> _Assignment_
Both the line with "-- pv_equiv track=rewrite | github.com/btezzxxt/lintcode-python" and the line with "nums[i] + nums[j]" in the records below must appear in the output, along with every line between them, exactly and with nothing added.
______________________________
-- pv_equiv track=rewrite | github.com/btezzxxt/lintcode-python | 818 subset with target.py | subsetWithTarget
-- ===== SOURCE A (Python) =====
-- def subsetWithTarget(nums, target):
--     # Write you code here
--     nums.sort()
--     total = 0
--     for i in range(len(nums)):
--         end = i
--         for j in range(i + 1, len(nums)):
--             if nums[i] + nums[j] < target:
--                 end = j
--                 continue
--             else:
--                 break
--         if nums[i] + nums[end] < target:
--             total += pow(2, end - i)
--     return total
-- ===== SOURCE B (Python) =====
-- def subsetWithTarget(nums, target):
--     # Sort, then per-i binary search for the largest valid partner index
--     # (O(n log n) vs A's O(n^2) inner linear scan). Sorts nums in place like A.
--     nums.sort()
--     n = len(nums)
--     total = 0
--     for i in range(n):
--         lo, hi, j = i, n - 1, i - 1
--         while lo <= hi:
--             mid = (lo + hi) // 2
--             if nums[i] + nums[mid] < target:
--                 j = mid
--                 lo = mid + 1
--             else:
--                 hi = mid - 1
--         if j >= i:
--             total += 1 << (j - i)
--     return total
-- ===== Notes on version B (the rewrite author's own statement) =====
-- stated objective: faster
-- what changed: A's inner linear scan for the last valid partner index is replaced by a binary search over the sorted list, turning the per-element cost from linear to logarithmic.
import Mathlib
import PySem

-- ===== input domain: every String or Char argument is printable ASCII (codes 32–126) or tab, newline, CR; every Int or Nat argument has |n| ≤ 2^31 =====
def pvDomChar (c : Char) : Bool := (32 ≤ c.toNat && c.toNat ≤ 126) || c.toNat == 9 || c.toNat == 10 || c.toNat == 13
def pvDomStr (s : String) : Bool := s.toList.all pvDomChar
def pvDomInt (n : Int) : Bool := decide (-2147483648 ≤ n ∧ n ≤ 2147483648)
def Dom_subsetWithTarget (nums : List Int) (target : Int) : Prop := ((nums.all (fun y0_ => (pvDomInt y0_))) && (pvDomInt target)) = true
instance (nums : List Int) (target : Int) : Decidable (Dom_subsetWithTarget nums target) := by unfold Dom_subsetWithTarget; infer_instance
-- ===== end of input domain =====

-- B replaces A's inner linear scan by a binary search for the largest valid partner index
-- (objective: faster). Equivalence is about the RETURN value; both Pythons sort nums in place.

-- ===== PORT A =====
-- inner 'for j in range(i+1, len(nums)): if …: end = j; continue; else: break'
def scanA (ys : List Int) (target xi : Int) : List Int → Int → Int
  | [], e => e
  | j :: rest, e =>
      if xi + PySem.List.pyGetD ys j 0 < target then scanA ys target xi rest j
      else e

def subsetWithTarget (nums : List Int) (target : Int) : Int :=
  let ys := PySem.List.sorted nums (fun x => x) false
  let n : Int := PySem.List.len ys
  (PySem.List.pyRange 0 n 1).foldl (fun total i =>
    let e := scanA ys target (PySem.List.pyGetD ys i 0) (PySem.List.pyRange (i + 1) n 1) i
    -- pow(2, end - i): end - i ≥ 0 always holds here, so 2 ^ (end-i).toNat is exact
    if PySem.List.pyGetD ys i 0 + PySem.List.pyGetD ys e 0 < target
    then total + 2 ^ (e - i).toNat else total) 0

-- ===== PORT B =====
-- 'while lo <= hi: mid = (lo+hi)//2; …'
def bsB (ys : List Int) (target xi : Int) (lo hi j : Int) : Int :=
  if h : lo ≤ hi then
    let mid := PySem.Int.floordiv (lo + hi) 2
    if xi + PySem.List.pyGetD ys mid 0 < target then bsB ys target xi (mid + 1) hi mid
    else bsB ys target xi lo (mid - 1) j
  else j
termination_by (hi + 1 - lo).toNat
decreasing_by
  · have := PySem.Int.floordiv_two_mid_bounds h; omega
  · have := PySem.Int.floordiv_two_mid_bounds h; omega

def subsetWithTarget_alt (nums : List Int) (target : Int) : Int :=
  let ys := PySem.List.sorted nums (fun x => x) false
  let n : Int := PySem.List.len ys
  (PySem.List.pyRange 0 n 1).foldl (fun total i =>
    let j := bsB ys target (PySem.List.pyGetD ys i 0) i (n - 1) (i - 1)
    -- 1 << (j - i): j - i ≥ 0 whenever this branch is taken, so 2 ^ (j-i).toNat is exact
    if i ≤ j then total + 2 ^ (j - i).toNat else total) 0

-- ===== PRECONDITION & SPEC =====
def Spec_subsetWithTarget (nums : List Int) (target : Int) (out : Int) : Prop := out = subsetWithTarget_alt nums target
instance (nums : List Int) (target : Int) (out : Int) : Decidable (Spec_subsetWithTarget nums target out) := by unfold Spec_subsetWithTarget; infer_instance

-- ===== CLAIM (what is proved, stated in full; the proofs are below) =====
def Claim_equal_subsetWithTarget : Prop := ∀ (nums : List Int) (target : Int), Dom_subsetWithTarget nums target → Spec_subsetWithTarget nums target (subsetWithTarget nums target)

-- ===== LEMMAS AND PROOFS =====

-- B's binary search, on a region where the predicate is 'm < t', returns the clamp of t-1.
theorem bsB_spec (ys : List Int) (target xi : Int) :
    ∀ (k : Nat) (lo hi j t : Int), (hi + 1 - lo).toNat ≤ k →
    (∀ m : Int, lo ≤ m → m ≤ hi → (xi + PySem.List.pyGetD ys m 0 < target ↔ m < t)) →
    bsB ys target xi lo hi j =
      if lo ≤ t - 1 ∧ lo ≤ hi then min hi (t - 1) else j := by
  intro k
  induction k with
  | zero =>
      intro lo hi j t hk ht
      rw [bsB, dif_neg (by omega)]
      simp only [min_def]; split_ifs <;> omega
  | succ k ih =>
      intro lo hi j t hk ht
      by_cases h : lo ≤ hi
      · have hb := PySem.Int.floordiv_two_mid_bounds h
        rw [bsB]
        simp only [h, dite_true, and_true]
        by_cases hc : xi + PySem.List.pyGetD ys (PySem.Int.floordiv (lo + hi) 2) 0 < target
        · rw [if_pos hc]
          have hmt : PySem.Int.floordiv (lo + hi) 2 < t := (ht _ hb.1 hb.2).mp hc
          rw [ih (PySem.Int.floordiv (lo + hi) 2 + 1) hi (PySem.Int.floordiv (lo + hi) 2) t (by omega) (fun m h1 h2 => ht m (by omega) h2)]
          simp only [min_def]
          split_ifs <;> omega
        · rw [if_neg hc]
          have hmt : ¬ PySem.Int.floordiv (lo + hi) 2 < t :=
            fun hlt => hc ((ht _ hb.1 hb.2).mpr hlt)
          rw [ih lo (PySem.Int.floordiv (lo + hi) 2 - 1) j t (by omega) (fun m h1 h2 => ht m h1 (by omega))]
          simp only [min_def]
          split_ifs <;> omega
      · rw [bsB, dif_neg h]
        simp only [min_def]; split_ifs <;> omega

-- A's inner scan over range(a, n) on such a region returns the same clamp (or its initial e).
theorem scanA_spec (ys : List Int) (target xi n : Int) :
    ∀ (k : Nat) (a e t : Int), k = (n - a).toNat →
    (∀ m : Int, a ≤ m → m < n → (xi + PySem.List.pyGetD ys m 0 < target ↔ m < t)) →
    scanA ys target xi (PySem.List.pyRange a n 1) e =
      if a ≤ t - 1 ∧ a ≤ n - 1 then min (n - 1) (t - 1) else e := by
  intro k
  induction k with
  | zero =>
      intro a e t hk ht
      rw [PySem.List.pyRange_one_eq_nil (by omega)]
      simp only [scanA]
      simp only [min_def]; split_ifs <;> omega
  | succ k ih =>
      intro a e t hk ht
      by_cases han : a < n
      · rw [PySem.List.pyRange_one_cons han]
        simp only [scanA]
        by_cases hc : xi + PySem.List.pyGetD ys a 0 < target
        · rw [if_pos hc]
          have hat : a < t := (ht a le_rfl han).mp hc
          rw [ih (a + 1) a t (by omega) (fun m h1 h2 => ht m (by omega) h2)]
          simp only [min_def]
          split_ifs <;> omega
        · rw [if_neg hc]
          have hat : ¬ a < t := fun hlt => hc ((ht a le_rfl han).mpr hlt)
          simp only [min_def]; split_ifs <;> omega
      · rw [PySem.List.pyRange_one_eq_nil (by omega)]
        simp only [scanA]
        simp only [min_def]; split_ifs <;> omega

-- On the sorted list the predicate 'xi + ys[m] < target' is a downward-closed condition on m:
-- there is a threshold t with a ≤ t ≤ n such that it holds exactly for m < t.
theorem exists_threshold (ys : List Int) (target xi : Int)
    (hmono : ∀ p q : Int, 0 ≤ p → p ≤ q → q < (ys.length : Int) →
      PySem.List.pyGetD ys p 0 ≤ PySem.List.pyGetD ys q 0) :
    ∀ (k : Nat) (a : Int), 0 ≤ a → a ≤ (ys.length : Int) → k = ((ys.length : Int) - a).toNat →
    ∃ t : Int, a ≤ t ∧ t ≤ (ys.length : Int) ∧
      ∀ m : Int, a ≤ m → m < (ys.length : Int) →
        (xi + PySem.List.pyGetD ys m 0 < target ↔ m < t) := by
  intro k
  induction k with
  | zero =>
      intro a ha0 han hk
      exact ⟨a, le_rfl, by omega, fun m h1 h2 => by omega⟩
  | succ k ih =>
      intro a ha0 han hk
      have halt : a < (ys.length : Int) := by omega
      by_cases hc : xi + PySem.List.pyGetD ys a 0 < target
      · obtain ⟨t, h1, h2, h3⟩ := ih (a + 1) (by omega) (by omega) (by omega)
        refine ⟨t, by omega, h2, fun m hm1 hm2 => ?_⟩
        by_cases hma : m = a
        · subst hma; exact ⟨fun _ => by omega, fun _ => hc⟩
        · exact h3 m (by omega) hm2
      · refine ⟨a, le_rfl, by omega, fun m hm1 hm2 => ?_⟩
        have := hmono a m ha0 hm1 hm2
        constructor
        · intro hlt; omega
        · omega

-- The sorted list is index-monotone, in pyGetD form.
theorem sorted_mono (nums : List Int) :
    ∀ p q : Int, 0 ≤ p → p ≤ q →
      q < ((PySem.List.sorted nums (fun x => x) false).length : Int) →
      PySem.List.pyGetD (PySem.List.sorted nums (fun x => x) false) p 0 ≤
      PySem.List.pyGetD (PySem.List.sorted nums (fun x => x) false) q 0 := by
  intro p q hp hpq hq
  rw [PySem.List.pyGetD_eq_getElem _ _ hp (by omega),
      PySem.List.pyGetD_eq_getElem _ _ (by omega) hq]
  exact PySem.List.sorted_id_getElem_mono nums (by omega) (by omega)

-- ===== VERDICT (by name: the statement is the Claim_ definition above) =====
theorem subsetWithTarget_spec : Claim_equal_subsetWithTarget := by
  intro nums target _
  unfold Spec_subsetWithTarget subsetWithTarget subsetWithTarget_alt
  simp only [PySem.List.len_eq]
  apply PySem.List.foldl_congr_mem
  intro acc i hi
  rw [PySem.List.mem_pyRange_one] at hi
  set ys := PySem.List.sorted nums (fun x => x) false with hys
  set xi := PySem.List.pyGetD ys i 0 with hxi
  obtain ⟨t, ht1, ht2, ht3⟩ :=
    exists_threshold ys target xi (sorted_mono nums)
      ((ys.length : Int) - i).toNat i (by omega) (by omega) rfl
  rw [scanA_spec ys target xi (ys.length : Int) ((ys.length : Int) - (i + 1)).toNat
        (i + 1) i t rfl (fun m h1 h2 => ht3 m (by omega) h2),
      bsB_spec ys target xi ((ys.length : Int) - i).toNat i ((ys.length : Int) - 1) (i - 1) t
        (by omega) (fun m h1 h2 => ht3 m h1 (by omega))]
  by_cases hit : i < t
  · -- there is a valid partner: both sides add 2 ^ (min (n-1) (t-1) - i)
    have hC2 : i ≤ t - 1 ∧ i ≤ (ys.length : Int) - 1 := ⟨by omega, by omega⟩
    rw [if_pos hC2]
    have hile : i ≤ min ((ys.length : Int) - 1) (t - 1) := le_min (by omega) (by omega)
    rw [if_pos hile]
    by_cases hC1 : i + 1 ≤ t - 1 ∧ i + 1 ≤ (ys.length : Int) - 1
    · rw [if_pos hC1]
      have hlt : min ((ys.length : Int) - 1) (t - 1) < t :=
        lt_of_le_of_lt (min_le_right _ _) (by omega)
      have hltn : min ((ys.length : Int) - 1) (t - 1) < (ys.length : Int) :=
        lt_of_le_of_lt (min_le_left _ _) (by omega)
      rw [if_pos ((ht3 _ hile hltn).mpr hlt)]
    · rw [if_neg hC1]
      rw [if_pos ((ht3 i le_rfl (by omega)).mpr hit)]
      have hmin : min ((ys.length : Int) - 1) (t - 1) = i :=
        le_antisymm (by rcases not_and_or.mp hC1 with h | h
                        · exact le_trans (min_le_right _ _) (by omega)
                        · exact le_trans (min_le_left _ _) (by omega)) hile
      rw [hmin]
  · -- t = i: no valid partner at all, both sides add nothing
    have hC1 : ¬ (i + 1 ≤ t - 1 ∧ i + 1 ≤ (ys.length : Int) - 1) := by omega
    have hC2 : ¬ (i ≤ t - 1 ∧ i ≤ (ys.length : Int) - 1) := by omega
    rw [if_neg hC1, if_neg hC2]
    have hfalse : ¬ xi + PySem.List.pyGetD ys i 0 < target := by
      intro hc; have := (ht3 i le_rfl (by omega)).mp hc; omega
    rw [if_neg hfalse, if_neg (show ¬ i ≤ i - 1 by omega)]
______________________________
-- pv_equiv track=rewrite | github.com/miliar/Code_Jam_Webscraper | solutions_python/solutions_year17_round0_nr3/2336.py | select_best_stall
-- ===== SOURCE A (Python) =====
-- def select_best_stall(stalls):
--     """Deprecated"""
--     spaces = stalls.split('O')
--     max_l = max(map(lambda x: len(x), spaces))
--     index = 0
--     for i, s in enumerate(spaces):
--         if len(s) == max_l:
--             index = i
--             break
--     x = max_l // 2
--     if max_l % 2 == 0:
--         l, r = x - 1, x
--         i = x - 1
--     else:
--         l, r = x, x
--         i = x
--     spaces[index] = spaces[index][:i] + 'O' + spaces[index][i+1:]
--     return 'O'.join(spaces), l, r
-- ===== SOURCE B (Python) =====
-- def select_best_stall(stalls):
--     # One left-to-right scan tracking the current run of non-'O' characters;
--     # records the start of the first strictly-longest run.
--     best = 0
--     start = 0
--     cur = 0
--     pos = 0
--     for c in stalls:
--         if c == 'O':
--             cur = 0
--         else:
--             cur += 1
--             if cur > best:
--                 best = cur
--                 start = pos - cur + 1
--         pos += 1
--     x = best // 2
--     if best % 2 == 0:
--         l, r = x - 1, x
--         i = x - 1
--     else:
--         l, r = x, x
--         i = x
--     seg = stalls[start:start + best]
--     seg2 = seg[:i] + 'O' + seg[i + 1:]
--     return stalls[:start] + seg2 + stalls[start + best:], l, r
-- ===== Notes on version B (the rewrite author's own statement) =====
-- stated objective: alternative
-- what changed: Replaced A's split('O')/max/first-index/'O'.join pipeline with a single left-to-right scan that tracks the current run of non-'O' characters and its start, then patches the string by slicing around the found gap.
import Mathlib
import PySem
______________________________
> _Written reply_
-- pv_equiv track=rewrite | github.com/btezzxxt/lintcode-python | 818 subset with target.py | subsetWithTarget
-- ===== SOURCE A (Python) =====
-- def subsetWithTarget(nums, target):
--     # Write you code here
--     nums.sort()
--     total = 0
--     for i in range(len(nums)):
--         end = i
--         for j in range(i + 1, len(nums)):
--             if nums[i] + nums[j] < target:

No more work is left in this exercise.